I will mention a couple more cases of wife-murder, and leave this section of criminals. The second marriage of Edward Joines, contracted at the Fleet, was not a happy one. His wife had a violent temper, and they continually disagreed. A daughter of hers lived with them, and the two women contrived to aggravate and annoy Joines to desperation. He retaliated by brutal treatment. On one occasion he pushed his wife into the grate and scorched her arm; frequently he drove her out of doors in scanty clothing at late hours and in inclement weather.
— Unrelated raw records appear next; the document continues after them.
-- pv_equiv track=rewrite | github.com/liyuyaoo/smart-SXN-screener | Module 1 Flavonoid Theoretical Library Builder & Candidate Compound Matcher.py | format_formula
-- ===== SOURCE A (Python) =====
-- def format_formula(elements_dict):
--     # 定义元素输出顺序
--     element_order = ['C', 'H', 'O', 'N', 'S', 'P']
--     formula_parts = []
--
--     for element in element_order:
--         if element in elements_dict and elements_dict[element] > 0:
--             count = elements_dict[element]
--             formula_parts.append(f"{element}{count if count > 1 else ''}")
--
--     # 添加可能不在预设顺序中的元素
--     for element, count in elements_dict.items():
--         if element not in element_order and count > 0:
--             formula_parts.append(f"{element}{count if count > 1 else ''}")
--
--     return ''.join(formula_parts)
-- ===== SOURCE B (Python) =====
-- def format_formula(elements_dict):
--     # Single-pass grouping: tag each positive-count item with a priority index
--     # (0..5 for C,H,O,N,S,P; 6 for anything else), bucket the formatted parts
--     # by that index in one pass, then emit the buckets in index order.
--     element_order = ['C', 'H', 'O', 'N', 'S', 'P']
--     prio = {e: i for i, e in enumerate(element_order)}
--     sentinel = len(element_order)
--     groups = {}
--     for element, count in elements_dict.items():
--         if count > 0:
--             part = f"{element}{count if count > 1 else ''}"
--             groups.setdefault(prio.get(element, sentinel), []).append(part)
--     return ''.join(part for k in range(sentinel + 1) for part in groups.get(k, []))
-- ===== Notes on version B (the rewrite author's own statement) =====
-- stated objective: alternative
-- what changed: Replaces A's two separate passes (a scan over the fixed priority list with a dict lookup per element, then a remainder scan over the dict) by one pass over the dict items that buckets formatted parts under a priority index (0..5 for C,H,O,N,S,P, sentinel 6 for the rest), emitting the buckets in index order.
import Mathlib
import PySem

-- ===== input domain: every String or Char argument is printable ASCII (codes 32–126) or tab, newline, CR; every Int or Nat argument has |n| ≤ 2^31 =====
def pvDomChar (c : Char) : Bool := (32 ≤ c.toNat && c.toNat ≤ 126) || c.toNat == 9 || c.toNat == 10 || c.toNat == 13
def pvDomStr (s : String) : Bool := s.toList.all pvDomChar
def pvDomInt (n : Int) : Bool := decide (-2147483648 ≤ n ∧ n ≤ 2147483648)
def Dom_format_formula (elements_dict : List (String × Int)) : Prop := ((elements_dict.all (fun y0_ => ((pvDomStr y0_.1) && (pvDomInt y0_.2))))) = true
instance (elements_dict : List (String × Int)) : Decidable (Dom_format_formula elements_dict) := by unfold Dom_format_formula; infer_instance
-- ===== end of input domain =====

-- B replaces A's two passes (priority-list scan with lookups, then a remainder scan)
-- by one bucketing pass over the items keyed by a priority index; same return value.

-- shared formatting helper: the f-string f"{element}{count if count > 1 else ''}"
def pvFmt (e : String) (c : Int) : String := e ++ (if 1 < c then PySem.Int.toStr c else "")

-- ===== PORT A =====
def format_formula (elements_dict : List (String × Int)) : String :=
  let d := PySem.Dict.ofList elements_dict
  let element_order : List String := ["C", "H", "O", "N", "S", "P"]
  -- first loop: over the fixed order, membership test + lookup
  let parts1 := element_order.foldl (fun acc e =>
      if d.contains e && decide (0 < d.getD e 0) then acc ++ [pvFmt e (d.getD e 0)] else acc) []
  -- second loop: items not in the preset order
  let parts := d.items.foldl (fun acc p =>
      if !(["C", "H", "O", "N", "S", "P"] : List String).contains p.1 && decide (0 < p.2) then acc ++ [pvFmt p.1 p.2] else acc) parts1
  PySem.Str.join "" parts

-- ===== PORT B =====
-- B-side helper: prio.get(element, 6) — index in the order list, sentinel 6 otherwise
def pvPrio (e : String) : Int :=
  match PySem.List.index? ["C", "H", "O", "N", "S", "P"] e with
  | some i => (i : Int)
  | none => 6

def format_formula_alt (elements_dict : List (String × Int)) : String :=
  let d := PySem.Dict.ofList elements_dict
  let groups := d.items.foldl (fun (g : PySem.Dict Int (List String)) p =>
      if 0 < p.2 then g.modify (pvPrio p.1) [] (· ++ [pvFmt p.1 p.2]) else g) PySem.Dict.empty
  PySem.Str.join "" ((PySem.List.pyRange 0 7 1).flatMap (fun k => groups.getD k []))

-- ===== PRECONDITION & SPEC =====
def Spec_format_formula (elements_dict : List (String × Int)) (out : String) : Prop := out = format_formula_alt elements_dict
instance (elements_dict : List (String × Int)) (out : String) : Decidable (Spec_format_formula elements_dict out) := by unfold Spec_format_formula; infer_instance

-- ===== CLAIM (what is proved, stated in full; the proofs are below) =====
def Claim_equal_format_formula : Prop := ∀ (elements_dict : List (String × Int)), Dom_format_formula elements_dict → Spec_format_formula elements_dict (format_formula elements_dict)

-- ===== LEMMAS AND PROOFS =====

-- the per-key formatted contribution of an items list (A groups by key name)
def pvTl (l : List (String × Int)) (e : String) : List String :=
  (l.filter (fun p => p.1 == e && decide (0 < p.2))).map (fun p => pvFmt p.1 p.2)

-- the per-priority formatted contribution of an items list (B groups by priority)
def pvGl (l : List (String × Int)) (k : Int) : List String :=
  (l.filter (fun p => decide (0 < p.2) && (pvPrio p.1 == k))).map (fun p => pvFmt p.1 p.2)

theorem pv_filter_key_of_mem {l : List (String × Int)} {e : String} {v : Int}
    (q : String × Int → Bool) (hnd : (l.map Prod.fst).Nodup) (hm : (e, v) ∈ l) :
    l.filter (fun p => p.1 == e && q p) = if q (e, v) then [(e, v)] else [] := by
  induction l with
  | nil => cases hm
  | cons a t ih =>
    simp only [List.map_cons, List.nodup_cons] at hnd
    rcases List.mem_cons.1 hm with h | h
    · subst h
      have ht : t.filter (fun p => p.1 == e && q p) = [] := by
        apply List.filter_eq_nil_iff.2
        intro p hp hbe
        have he : p.1 = e := by
          simp only [Bool.and_eq_true, beq_iff_eq] at hbe
          exact hbe.1
        exact hnd.1 (by exact he ▸ List.mem_map.2 ⟨p, hp, rfl⟩)
      by_cases hq : q (e, v) = true
      · simp [hq, ht]
      · simp [Bool.eq_false_iff.2 hq, ht]
    · have hne : a.1 ≠ e := by
        intro hae
        exact hnd.1 (by exact hae ▸ List.mem_map.2 ⟨(e, v), h, rfl⟩)
      simp [hne, ih hnd.2 h]

theorem pv_filter_key_of_none {l : List (String × Int)} {e : String}
    (q : String × Int → Bool) (hn : ∀ p ∈ l, p.1 ≠ e) :
    l.filter (fun p => p.1 == e && q p) = [] := by
  apply List.filter_eq_nil_iff.2
  intro p hp hbe
  simp only [Bool.and_eq_true, beq_iff_eq] at hbe
  exact hn p hp hbe.1

-- one element of A's first loop equals the key-group of the items list
theorem pv_unit (d : PySem.Dict String Int) (hnd : d.keys.Nodup) (e : String) :
    (if d.contains e && decide (0 < d.getD e 0) then [pvFmt e (d.getD e 0)] else [])
      = pvTl d.items e := by
  cases h : d.get? e with
  | none =>
    have hc : d.contains e = false := by
      rw [PySem.Dict.contains_eq_isSome_get?, h]; rfl
    have hn : ∀ p ∈ d.items, p.1 ≠ e := by
      intro p hp hpe
      exact ((PySem.Dict.get?_eq_none_iff_not_mem_keys d e).1 h)
        (hpe ▸ List.mem_map.2 ⟨p, hp, rfl⟩)
    simp [pvTl, pv_filter_key_of_none _ hn, hc]
  | some v =>
    have hc : d.contains e = true := by
      rw [PySem.Dict.contains_eq_isSome_get?, h]; rfl
    have hg : d.getD e 0 = v := PySem.Dict.getD_of_get?_eq_some d 0 h
    have hmem : (e, v) ∈ d.items := PySem.Dict.mem_items_of_get?_eq_some d h
    have hnd' : (d.items.map Prod.fst).Nodup := hnd
    rw [pvTl, pv_filter_key_of_mem _ hnd' hmem]
    by_cases hv : 0 < v
    · simp [hc, hg, hv]
    · simp [hc, hg, hv]

-- A's first loop, in filter/map form, is the concatenation of key-groups
theorem pv_order_loop (d : PySem.Dict String Int) (hnd : d.keys.Nodup) (os : List String) :
    (os.filter (fun e => d.contains e && decide (0 < d.getD e 0))).map (fun e => pvFmt e (d.getD e 0))
      = os.flatMap (pvTl d.items) := by
  induction os with
  | nil => rfl
  | cons e rest ih =>
    rw [List.flatMap_cons, ← pv_unit d hnd e]
    by_cases hc : (d.contains e && decide (0 < d.getD e 0)) = true
    · simp [hc, ih]
    · simp [Bool.eq_false_iff.2 hc, ih]

-- B's bucket dict: the bucket at k holds the priority-k group, in item order
theorem pv_getD_groups (l : List (String × Int)) (g : PySem.Dict Int (List String)) (k : Int) :
    (l.foldl (fun g p => if 0 < p.2 then g.modify (pvPrio p.1) [] (· ++ [pvFmt p.1 p.2]) else g) g).getD k []
      = g.getD k [] ++ pvGl l k := by
  induction l generalizing g with
  | nil => simp [pvGl]
  | cons p t ih =>
    rw [List.foldl_cons, ih]
    by_cases hp : 0 < p.2
    · rw [if_pos hp]
      by_cases hk : k = pvPrio p.1
      · simp [pvGl, hk, hp]
      · have : (pvPrio p.1 == k) = false :=
          beq_eq_false_iff_ne.2 (fun h => hk h.symm)
        simp [pvGl, PySem.Dict.getD_modify, hk, this]
    · have : ¬ (decide (0 < p.2) && (pvPrio p.1 == k)) = true := by simp [hp]
      simp [pvGl, hp]

-- priority k < 6 means "the key is exactly order[k]"
theorem pv_prio_eq_index (s : String) (i : Nat) (hi : i < 6) :
    (pvPrio s == ((i : Nat) : Int)) = (s == (["C", "H", "O", "N", "S", "P"] : List String)[i]'(by simpa using hi)) := by
  unfold pvPrio
  cases h : PySem.List.index? (["C", "H", "O", "N", "S", "P"] : List String) s with
  | none =>
    have hs : s ∉ (["C", "H", "O", "N", "S", "P"] : List String) :=
      (PySem.List.index?_eq_none_iff _ _).1 h
    have hne : s ≠ (["C", "H", "O", "N", "S", "P"] : List String)[i]'(by simpa using hi) := by
      intro he; exact hs (he ▸ List.getElem_mem _)
    have h6 : ((6 : Int) == ((i : Nat) : Int)) = false := by
      simp; omega
    simp [hne, h6]
  | some j =>
    obtain ⟨hj, hsj, -⟩ := PySem.List.getElem_of_index?_eq_some h
    have hnd : (["C", "H", "O", "N", "S", "P"] : List String).Nodup := by decide
    have : (s = (["C", "H", "O", "N", "S", "P"] : List String)[i]'(by simpa using hi)) ↔ j = i := by
      rw [← hsj]
      exact hnd.getElem_inj_iff
    simp only []
    by_cases hji : j = i
    · simp [hji, this]
    · have : ¬ s = (["C", "H", "O", "N", "S", "P"] : List String)[i]'(by simpa using hi) :=
        fun he => hji (this.1 he)
      simp [this, hji]
  
-- priority 6 means "not one of the six named elements"
theorem pv_prio_eq_six (s : String) :
    (pvPrio s == (6 : Int)) = !(["C", "H", "O", "N", "S", "P"] : List String).contains s := by
  unfold pvPrio
  cases h : PySem.List.index? (["C", "H", "O", "N", "S", "P"] : List String) s with
  | none =>
    have hs : s ∉ (["C", "H", "O", "N", "S", "P"] : List String) :=
      (PySem.List.index?_eq_none_iff _ _).1 h
    simp [hs]
  | some j =>
    obtain ⟨hj, hsj, -⟩ := PySem.List.getElem_of_index?_eq_some h
    have hs : s ∈ (["C", "H", "O", "N", "S", "P"] : List String) := hsj ▸ List.getElem_mem _
    have hj6 : ((j : Int) == (6 : Int)) = false := by
      simp only [List.length_cons, List.length_nil] at hj
      simp; omega
    simp [hs, hj6]

-- B's priority-k group, k < 6, is A's key-group at order[k]
theorem pv_G_named (l : List (String × Int)) (i : Nat) (hi : i < 6) :
    pvGl l ((i : Nat) : Int) = pvTl l ((["C", "H", "O", "N", "S", "P"] : List String)[i]'(by simpa using hi)) := by
  unfold pvGl pvTl
  congr 1
  apply List.filter_congr
  intro p _
  rw [pv_prio_eq_index p.1 i hi, Bool.and_comm]

-- B's sentinel group is exactly A's remainder scan
theorem pv_G_six (l : List (String × Int)) :
    pvGl l (6 : Int)
      = (l.filter (fun p => !(["C", "H", "O", "N", "S", "P"] : List String).contains p.1 && decide (0 < p.2))).map (fun p => pvFmt p.1 p.2) := by
  unfold pvGl
  congr 1
  apply List.filter_congr
  intro p _
  rw [pv_prio_eq_six p.1, Bool.and_comm]

theorem pv_range7 : PySem.List.pyRange 0 7 1 = [0, 1, 2, 3, 4, 5, 6] := by decide

theorem format_formula_spec : Claim_equal_format_formula := by
  intro xs _
  unfold Spec_format_formula format_formula format_formula_alt
  dsimp only
  rw [PySem.List.foldl_append_if, PySem.List.foldl_append_if, pv_range7]
  have hnd := PySem.Dict.nodup_keys_ofList xs
  rw [List.nil_append, pv_order_loop _ hnd]
  simp only [List.flatMap_cons, List.flatMap_nil, List.append_nil]
  rw [pv_getD_groups, pv_getD_groups, pv_getD_groups, pv_getD_groups, pv_getD_groups,
      pv_getD_groups, pv_getD_groups]
  simp only [PySem.Dict.getD_empty, List.nil_append]
  have h0 := pv_G_named (PySem.Dict.ofList xs).items 0 (by omega)
  have h1 := pv_G_named (PySem.Dict.ofList xs).items 1 (by omega)
  have h2 := pv_G_named (PySem.Dict.ofList xs).items 2 (by omega)
  have h3 := pv_G_named (PySem.Dict.ofList xs).items 3 (by omega)
  have h4 := pv_G_named (PySem.Dict.ofList xs).items 4 (by omega)
  have h5 := pv_G_named (PySem.Dict.ofList xs).items 5 (by omega)
  norm_num at h0 h1 h2 h3 h4 h5
  rw [h0, h1, h2, h3, h4, h5, pv_G_six]
  simp [List.append_assoc]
One day his anger was roused by seeing a pot of ale going into his house for his wife, who was laid up with a fractured arm. He rushed in, and after striking the tankard out of her hand, seized her by the bad arm, twisted it till the bone again separated. The fracture was reset, but mortification rapidly supervened, and she died within ten days. The coroner’s jury in consequence brought in a verdict of wilful murder against Joines. He was in due course convicted of murder, although it was difficult to persuade him that he had had a fair trial, seeing that his wife did not succumb immediately to the cruel injury she had received at his hands. He was executed in December, 1739.